Corporate governance refers to the accountability of the Board of Directors to all stakeholders of the corporation i.e. shareholders, employees, suppliers, customers, and society in general; towards giving the corporation a fair, efficient, and transparent administration
The board of directors and shareholders share a unique and complex relationship in which their rights, duties, and responsibilities differ despite sharing a common goal. It is crucial to understand nature for a multitude of reasons. Under corporate governance, all shareholders have to be treated equally and fairly. A stakeholder needs to know their rights and how can it be exercised to ensure equality and fairness. The board of directors refers to a group of individuals that are held responsible for culpability, fairness, diversity and transparency under corporate governance.
III. Scope and objective
Scope of this paper is as follow.
- Understand who are board of directors and stakeholders. Theirs rights, responsibilities, and differences.

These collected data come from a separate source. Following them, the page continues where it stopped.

-- pv_equiv track=rewrite | github.com/miliar/Code_Jam_Webscraper | solutions_python/Problem_155/261.py | exec_case
-- ===== SOURCE A (Python) =====
-- def exec_case(case):
--     smax, entries = case
--     #print smax, entries
--     tot = 0
--     tot_deficit = 0
--     add_to_deficit= 0
--     for i in range(1,len(entries)):
--         tot = tot + entries[i-1]
--         if entries[i]!=0:
--             if i > tot:
--                 add_to_deficit = i - tot
--                 tot_deficit = add_to_deficit + tot_deficit
--                 tot = tot + add_to_deficit
--         #print tot, entries[i], tot_deficit
--     #print tot_deficit
--     #print "--------------------"
--     return tot_deficit
-- ===== SOURCE B (Python) =====
-- def exec_case(case):
--     smax, entries = case
--     n = len(entries)
--     # pass 1: pure prefix sums, prefix[i] = entries[0] + ... + entries[i-1]
--     prefix = [0]
--     for e in entries[:-1]:
--         prefix.append(prefix[-1] + e)
--     # pass 2: the answer is the largest per-checkpoint deficit i - prefix[i], floored at 0
--     best = 0
--     for i in range(1, n):
--         if entries[i] != 0:
--             best = max(best, i - prefix[i])
--     return best
-- ===== Notes on version B (the rewrite author's own statement) =====
-- stated objective: simpler
-- what changed: Replaces A's one-pass simulation with a self-referential accumulator (tot = prefix sum plus the deficit fed back into it, corrected by add_to_deficit each step) by two staged passes: first a pure prefix-sum table, then a running maximum of the per-checkpoint deficit i - prefix[i] floored at 0, which is the closed form of that feedback loop.
import Mathlib
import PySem

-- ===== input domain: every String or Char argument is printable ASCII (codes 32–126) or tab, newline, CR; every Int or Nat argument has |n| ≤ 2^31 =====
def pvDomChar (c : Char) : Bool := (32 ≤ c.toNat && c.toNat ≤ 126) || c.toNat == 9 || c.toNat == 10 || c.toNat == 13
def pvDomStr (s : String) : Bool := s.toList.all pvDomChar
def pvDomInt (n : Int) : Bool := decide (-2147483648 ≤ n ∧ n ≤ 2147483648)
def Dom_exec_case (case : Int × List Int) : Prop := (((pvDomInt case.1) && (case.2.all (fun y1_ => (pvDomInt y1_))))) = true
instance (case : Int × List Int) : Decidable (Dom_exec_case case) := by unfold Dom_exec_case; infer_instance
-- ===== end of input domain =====

-- B replaces A's one-pass deficit-feedback simulation by two staged passes: a pure
-- pfx-sum table, then a running maximum of the per-checkpoint deficit (simpler; same O(n)).
-- A never uses the first component (smax) of the case.

-- ===== PORT A =====
-- one iteration of A's loop body; state = (tot, tot_deficit)
def pvStepA (entries : List Int) (s : Int × Int) (i : Int) : Int × Int :=
  let tot := s.1 + PySem.List.pyGetD entries (i - 1) 0
  if PySem.List.pyGetD entries i 0 ≠ 0 then
    if i > tot then
      let add_to_deficit := i - tot
      (tot + add_to_deficit, add_to_deficit + s.2)
    else (tot, s.2)
  else (tot, s.2)

def exec_case (case : Int × List Int) : Int :=
  ((PySem.List.pyRange 1 (PySem.List.len case.2) 1).foldl (pvStepA case.2) (0, 0)).2

-- ===== PORT B =====
-- pass 1 of Source B: pfx = [0]; for e in entries[:-1]: pfx.append(pfx[-1] + e)
-- (List.scanl (·+·) 0 is exactly that accumulation; List.dropLast is entries[:-1])
-- pass 2 of Source B: best = max(best, i - pfx[i]) at each i with entries[i] != 0
def pvBStep (entries pfx : List Int) (best : Int) (i : Int) : Int :=
  if PySem.List.pyGetD entries i 0 ≠ 0 then max best (i - PySem.List.pyGetD pfx i 0)
  else best

def exec_case_alt (case : Int × List Int) : Int :=
  let pfx := List.scanl (· + ·) 0 case.2.dropLast
  (PySem.List.pyRange 1 (PySem.List.len case.2) 1).foldl (pvBStep case.2 pfx) 0

-- ===== PRECONDITION & SPEC =====
def Spec_exec_case (case : Int × List Int) (out : Int) : Prop := out = exec_case_alt case
instance (case : Int × List Int) (out : Int) : Decidable (Spec_exec_case case out) := by unfold Spec_exec_case; infer_instance

-- ===== CLAIM =====
def Claim_equal_exec_case : Prop := ∀ (case : Int × List Int), Dom_exec_case case → Spec_exec_case case (exec_case case)

-- ===== LEMMAS AND PROOFS =====

-- proof-only intermediate: B's pass-2 step carried together with a running pfx sum
def pvStepM (entries : List Int) (s : Int × Int) (i : Int) : Int × Int :=
  let pre := s.1 + PySem.List.pyGetD entries (i - 1) 0
  if PySem.List.pyGetD entries i 0 ≠ 0 then (pre, max s.2 (i - pre))
  else (pre, s.2)

-- A's state is the merged state with the accumulated deficit folded into the first component.
theorem pv_fold_link (entries l : List Int) (p b : Int) :
    l.foldl (pvStepA entries) (p + b, b)
      = ((l.foldl (pvStepM entries) (p, b)).1 + (l.foldl (pvStepM entries) (p, b)).2,
         (l.foldl (pvStepM entries) (p, b)).2) := by
  induction l generalizing p b with
  | nil => simp
  | cons i l ih =>
    simp only [List.foldl_cons]
    have hstep : pvStepA entries (p + b, b) i
        = ((pvStepM entries (p, b) i).1 + (pvStepM entries (p, b) i).2,
           (pvStepM entries (p, b) i).2) := by
      simp only [pvStepA, pvStepM]
      split_ifs with h1 h2 <;> simp_all <;> omega
    rw [hstep]
    exact ih _ _

-- getD on a scanl is the pfx sum
theorem pv_scanl_getD (xs : List Int) (a : Int) (k : Nat) (hk : k ≤ xs.length) :
    (List.scanl (· + ·) a xs).getD k 0 = a + (xs.take k).sum := by
  induction xs generalizing a k with
  | nil =>
    cases k with
    | zero => simp [List.scanl_nil]
    | succ k => simp at hk
  | cons x xs ih =>
    cases k with
    | zero => simp [List.scanl_cons]
    | succ k =>
      simp only [List.scanl_cons, List.getD_cons_succ, List.take_succ_cons, List.sum_cons]
      rw [ih (a + x) k (by simpa using hk)]
      ring

-- the merged fold's second component is B's pass-2 fold, given the pfx-sum invariant
theorem pv_snd (entries : List Int) (pfx : List Int)
    (hpre : pfx = List.scanl (· + ·) 0 entries.dropLast) :
    ∀ (m : Nat) (k b : Int), k = (entries.length : Int) - m → 1 ≤ k →
      ((PySem.List.pyRange k (entries.length : Int) 1).foldl (pvStepM entries)
          ((entries.take (k - 1).toNat).sum, b)).2
        = (PySem.List.pyRange k (entries.length : Int) 1).foldl (pvBStep entries pfx) b := by
  intro m
  induction m with
  | zero =>
    intro k b hk _
    rw [PySem.List.pyRange_one_eq_nil (by omega)]
    simp
  | succ m ih =>
    intro k b hk hk1
    have hklt : k < (entries.length : Int) := by omega
    rw [PySem.List.pyRange_one_cons hklt]
    simp only [List.foldl_cons]
    -- the entry read at index k-1 and the pfx sums
    have hknat : ((k - 1).toNat : Int) = k - 1 := by omega
    have hlt : (k - 1).toNat < entries.length := by omega
    have hget : PySem.List.pyGetD entries (k - 1) 0 = entries[(k - 1).toNat] := by
      rw [PySem.List.pyGetD_eq_getElem (xs := entries) (i := k - 1) (d := 0) (by omega)
        (by simp; omega)]
    have hsum : (entries.take (k - 1).toNat).sum + entries[(k - 1).toNat]
        = (entries.take k.toNat).sum := by
      have hkk : k.toNat = (k - 1).toNat + 1 := by omega
      rw [hkk, List.take_add_one, List.sum_append]
      rw [List.getElem?_eq_getElem (by omega)]
      simp
    -- the pfx table read at index k
    have hprefk : PySem.List.pyGetD pfx k 0 = (entries.take k.toNat).sum := by
      have hk' : ((k.toNat : Nat) : Int) = k := by omega
      rw [← hk', PySem.List.pyGetD_natCast, hpre]
      rw [pv_scanl_getD _ 0 k.toNat (by rw [List.length_dropLast]; omega)]
      rw [List.dropLast_eq_take, List.take_take]
      have : min k.toNat (entries.length - 1) = k.toNat := by omega
      rw [this, Int.zero_add]
      rw [Int.toNat_natCast]
    -- one step on each side
    have hstep : pvStepM entries ((entries.take (k - 1).toNat).sum, b) k
        = ((entries.take k.toNat).sum,
           if PySem.List.pyGetD entries k 0 ≠ 0 then max b (k - (entries.take k.toNat).sum) else b) := by
      simp only [pvStepM, hget, hsum]
      split_ifs <;> rfl
    rw [hstep]
    have hbstep : pvBStep entries pfx b k
        = if PySem.List.pyGetD entries k 0 ≠ 0 then max b (k - (entries.take k.toNat).sum) else b := by
      simp only [pvBStep, hprefk]
    rw [← hbstep]
    have hnext : (entries.take (k + 1 - 1).toNat).sum = (entries.take k.toNat).sum := by norm_num
    have := ih (k + 1) (pvBStep entries pfx b k) (by omega) (by omega)
    rw [hnext] at this
    exact this

-- ===== VERDICT =====
theorem exec_case_spec : Claim_equal_exec_case := by
  intro case _
  show exec_case case = exec_case_alt case
  unfold exec_case exec_case_alt
  set entries := case.2 with hent
  have hlink := pv_fold_link entries (PySem.List.pyRange 1 (PySem.List.len entries) 1) 0 0
  simp only [Int.add_zero] at hlink
  rw [hlink]
  by_cases hlen : 1 ≤ (entries.length : Int)
  · have h1 : (1 : Int) = (entries.length : Int) - ((entries.length - 1 : Nat) : Int) := by omega
    have := pv_snd entries (List.scanl (· + ·) 0 entries.dropLast) rfl
      (entries.length - 1) 1 0 (by omega) (by omega)
    simpa [PySem.List.len] using this
  · rw [PySem.List.pyRange_one_eq_nil (by simp only [PySem.List.len]; omega)]
    simp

- Understanding the nature of their relationship.
- Overview of the Indian corporate governance framework and the companies act 2013.
- Different types of theories.
- Limitations and recommendations
- Analysis of the cases
IV. Who are board of directors?
As per Company Act 2013, section 2 subsection 10[2] Board of directors or board has been defined as a collective body about the company. A board is a governing body of either elected or appointed persons regularly meeting to set corporate management policies and oversee an organization’s activities. The pivotal case of Ferguson v. Wilson[3] determined that directors act as agents for a company. A company isn’t a real person and can work through its directors. This means the connection between a director and their company resembles that of a principal and agent. When a director signs for the company, the company bears responsibility, not the director.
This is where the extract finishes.